Simplifood - demoralisation and chasing my Tail(wind)
I am starting to feel a bit overwhelmed by the project, and worrying about how much of the work I’m letting Claude.AI do, vs my own understanding. (This post has also been sitting around for a couple of weeks). I want to learn React as I go along, but am also really, really keen to make some visible progress on the app, so am feeling conflicted.
Leaning on Claude quite heavily, I made a start on pulling actual data from the API, and rendering it in my React components. This involved creating a custom hook and then passing the data through.
This is a diagram of my progress so far:
This felt like great progress, although I have a bit of catching up to properly understand how the service and hook work together.
I did some more learning on my React course and got a bit lost…
So I decided to take a break from React and do a bit of Tailwind dabbling. A decision that I soon regretted! I thought I could knock out a bit of CSS and make everything look a bit prettier than the text list it currently is:
With Claude’s help, I added some styles to my components. I went to check on them locally, and absolutely nothing had changed.
Despair
I consulted with Claude, and after a lot of back and forth, found some discrepancies with my file structure and set up. I think relying on AI for the boilerplating is all well and good up to a point… but I hadn’t really been paying attention, and it seemed to have applied a mix of methods / philosophies. I think the fact that I’m using the Tailwind gem, rather than Yarn has confused matters. It also doesn’t help that with each conversation, Claude is starting from scratch, so sometimes makes recommendations that conflict with previous implementation.
To provide more context, I’ve now installed “tree” with Homebrew, and am using that to generate an up to date file structure, and will keep that updated in my project area so that Claude has a bit more context and can see progress to date.
However, that still didn’t fix the issue with the styles not appearing.
Then began the most frustrating series of conversations with Claude to date, where we would check the contents of various files, and check that things are in the right order. We would check the results of the CSS in the inspect tab. It would warn me that “Long chats cause you to reach your usage limits faster.” so I would start a new chat. And we would start the same checks again.

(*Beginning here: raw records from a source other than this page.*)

-- pv_equiv track=rewrite | github.com/ManasVegi/Competitive-Programming | Leetcode/Python/sort_by_order_of_encountering.py | sortByEncOrderN
-- ===== SOURCE A (Python) =====
-- def sortByEncOrderN(A):
--     fMap = {}
--     for a in A:
--         if a in fMap:
--             fMap[a] += 1
--         else:
--             fMap[a] = 1
--
--     ans = []
--     for a in A:
--         ans.extend([a] * fMap[a])
--         fMap[a] = 0
--     return ans
-- ===== SOURCE B (Python) =====
-- def sortByEncOrderN(A):
--     counts = {}
--     for a in A:
--         counts[a] = counts.get(a, 0) + 1
--     ans = []
--     for a, c in counts.items():
--         ans.extend([a] * c)
--     return ans
-- ===== Notes on version B (the rewrite author's own statement) =====
-- stated objective: simpler
-- what changed: B drops A's second full scan of the list with its zero-reset dedup trick: it builds the count dict in one pass and then emits [element]*count directly from the dict's items(), which keep first-encounter order.
import Mathlib
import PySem

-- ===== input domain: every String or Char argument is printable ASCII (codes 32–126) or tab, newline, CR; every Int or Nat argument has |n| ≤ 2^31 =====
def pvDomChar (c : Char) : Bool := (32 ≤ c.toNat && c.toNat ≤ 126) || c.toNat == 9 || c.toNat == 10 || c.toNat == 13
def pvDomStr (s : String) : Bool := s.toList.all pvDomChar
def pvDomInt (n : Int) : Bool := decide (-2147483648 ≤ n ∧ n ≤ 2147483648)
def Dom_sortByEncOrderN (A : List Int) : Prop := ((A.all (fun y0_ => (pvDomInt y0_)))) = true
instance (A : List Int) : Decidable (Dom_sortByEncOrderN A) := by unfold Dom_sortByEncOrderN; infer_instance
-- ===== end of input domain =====

-- B builds the count dict in one pass and emits [element]*count straight from its items()
-- (first-encounter order), replacing A's second full scan with the zero-reset trick: simpler.

-- ===== PORT A =====
-- second loop: Python's fMap[a] never raises here because every element of A is a key of fMap;
-- ported as getD a 0, exact on this program's states.
def sortByEncOrderN (A : List Int) : List Int :=
  let fMap : PySem.Dict Int Int :=
    A.foldl (fun d a => if d.contains a then d.insert a (d.getD a 0 + 1) else d.insert a 1)
      PySem.Dict.empty
  (A.foldl (fun (p : List Int × PySem.Dict Int Int) a =>
      (p.1 ++ PySem.List.pyRepeat [a] (p.2.getD a 0), p.2.insert a 0)) (([] : List Int), fMap)).1

-- ===== PORT B =====
def sortByEncOrderN_alt (A : List Int) : List Int :=
  let counts : PySem.Dict Int Int :=
    A.foldl (fun d a => d.insert a (d.getD a 0 + 1)) PySem.Dict.empty
  counts.items.foldl (fun ans p => ans ++ PySem.List.pyRepeat [p.1] p.2) []

-- ===== PRECONDITION & SPEC =====
def Spec_sortByEncOrderN (A : List Int) (out : List Int) : Prop := out = sortByEncOrderN_alt A
instance (A : List Int) (out : List Int) : Decidable (Spec_sortByEncOrderN A out) := by unfold Spec_sortByEncOrderN; infer_instance

-- ===== CLAIM (what is proved, stated in full; the proofs are below) =====
def Claim_equal_sortByEncOrderN : Prop := ∀ (A : List Int), Dom_sortByEncOrderN A → Spec_sortByEncOrderN A (sortByEncOrderN A)

-- ===== LEMMAS AND PROOFS =====

-- A's first loop builds exactly Counter(A)
lemma dictA_eq_counter (A : List Int) :
    A.foldl (fun d a => if d.contains a then d.insert a (d.getD a 0 + 1) else d.insert a 1)
      PySem.Dict.empty = PySem.Dict.counter A := by
  rw [← PySem.Dict.foldl_insert_getD_add_one_eq_counter]
  apply PySem.List.foldl_congr_mem
  intro d x _
  by_cases h : d.contains x = true
  · simp [h]
  · simp only [Bool.not_eq_true] at h
    simp [h, PySem.Dict.getD_of_not_contains d 0 h]

-- the accumulator of A's second loop factors out
lemma loopA_acc (l : List Int) (acc : List Int) (m : PySem.Dict Int Int) :
    (l.foldl (fun (p : List Int × PySem.Dict Int Int) a =>
        (p.1 ++ PySem.List.pyRepeat [a] (p.2.getD a 0), p.2.insert a 0)) (acc, m)).1
      = acc ++ (l.foldl (fun (p : List Int × PySem.Dict Int Int) a =>
        (p.1 ++ PySem.List.pyRepeat [a] (p.2.getD a 0), p.2.insert a 0)) (([] : List Int), m)).1 := by
  induction l generalizing acc m with
  | nil => simp
  | cons a t ih =>
    simp only [List.foldl_cons, List.nil_append]
    rw [ih, ih (PySem.List.pyRepeat [a] (m.getD a 0))]
    simp [List.append_assoc]

-- zeroing key a in the dict = dropping a from the keys walked
lemma flatMap_insert_zero (s : List Int) (m : PySem.Dict Int Int) (a : Int) :
    s.flatMap (fun k => PySem.List.pyRepeat [k] ((m.insert a 0).getD k 0))
      = (PySem.Set.discard s a).flatMap (fun k => PySem.List.pyRepeat [k] (m.getD k 0)) := by
  simp only [PySem.Set.discard, PySem.List.pyRepeat_singleton]
  induction s with
  | nil => simp
  | cons k t ih =>
    by_cases h : k = a
    · subst h
      simp [PySem.Dict.getD_insert_self, ih]
    · simp [h, PySem.Dict.getD_insert_of_ne m 0 0 h, ih]

-- A's second loop is a flatMap over the distinct elements in first-encounter order
lemma loopA_flatMap (l : List Int) (m : PySem.Dict Int Int) :
    (l.foldl (fun (p : List Int × PySem.Dict Int Int) a =>
        (p.1 ++ PySem.List.pyRepeat [a] (p.2.getD a 0), p.2.insert a 0)) (([] : List Int), m)).1
      = (PySem.Set.ofList l).flatMap (fun k => PySem.List.pyRepeat [k] (m.getD k 0)) := by
  induction l generalizing m with
  | nil => simp [PySem.Set.ofList]
  | cons a t ih =>
    simp only [List.foldl_cons]
    rw [loopA_acc, ih, PySem.Set.ofList_cons, List.flatMap_cons, flatMap_insert_zero]
    simp

-- ===== VERDICT (by name: the statement is the Claim_ definition above) =====
theorem sortByEncOrderN_spec : Claim_equal_sortByEncOrderN := by
  intro A _
  unfold Spec_sortByEncOrderN sortByEncOrderN sortByEncOrderN_alt
  simp only [dictA_eq_counter, PySem.Dict.foldl_insert_getD_add_one_eq_counter,
    loopA_flatMap, PySem.List.foldl_append_eq_flatMap, PySem.Dict.items_counter,
    List.flatMap_map, List.nil_append]
  exact List.flatMap_congr (fun k _ => by rw [PySem.Dict.getD_counter])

I started to get more efficient and ask Claude to generate a summary, that I could bring with me to the next chat, which was somewhat successful, but we were still often rechecking the same files. Sometimes for slightly different wording. I started to feel a bit like I was trying to play one of those restrictive “Text Adventure” games from the 90s where you type instructions and go through a series of doors and tunnels, (with a lot of “I don’t understand that”) and feel like you’re making extremely slow progress, but ultimately find yourself back in the same cave that you started in. Even Claude got tired of it, and said it wouldn’t speak to me for another 3 hours. (I had apparently exhausted my usage with too many screenshots of errors, or non-errors, but I think that Claude just got sick of me).
Hello, old friend (darkness … or Stack Overflow?)
So I ended up back on good old Stack Overflow. It was an infuriating problem - the styles were there in the inspect panel, but not affecting anything. Other people reported similar issues, but the things that helped them, didn’t seem to work for me.
After a bit more back and forth, of trying various things, I established that loading the Tailwind styles directly from Tailwind’s CDN worked. I had style(s)! This meant that something was failing in the build process locally. Claude reasoned that the most likely reason was the Mac Silicon architecture being incompatible with the way the gem was pre-compiling things. Loading them directly, resolved the issue, but this means that you end up with a lot of styles that you don’t need, as it loads every single one. Whereas doing a more tailored build process allows Tailwind to just pick out the styles that you’ve used.
So we scrapped the gem, and tried using Yarn again.
Success!
And finally, FINALLY, it worked.
There are still some tweaks to be made, but I’m delighted to finally have some styled components! That was an extremely painful process though, and took about 2 days to resolve.
I have a suspicion that it was some unfortunate combination of using the wrong file structure / syntax, and not necessarily my computer that was the issue. At some point I discovered that there were quite significant changes between Tailwind 3 and 4, and that most of my syntax seemed to match 3. I asked Claude about this, and it cheerfully admitted that it didn’t have access to the latest Tailwind documentation as it hadn’t been updated since it came out.
Out of curiosity, I created a super basic Rails app, and was able to get the Tailwind styles to render on that, so I don’t think it’s anything to do with my local hardware. More likely something clashing in the build process or the config being wrong due to differences between 3 and 4. However, I don’t actually mind not using the gem, so will carry on as I am now. It was a good reminder that I should be doing a bit more of my own research though, to avoid these types of mess.
I’ve also noticed that I seem to be getting less access to Claude than previously. Conversations seem to be running out faster, and I’m getting the “You’ve completely run out of messages” a lot quicker. I’m not sure if this is trying to push more people towards the “Max” subscription, but it’s a bit frustrating. On the plus side, it is making me a bit more strategic with how I use Claude, which can only be a good thing.
Next steps
- Fix the obvious issues - why are the minutes showing up as “undefined”? Where is the complexity icon?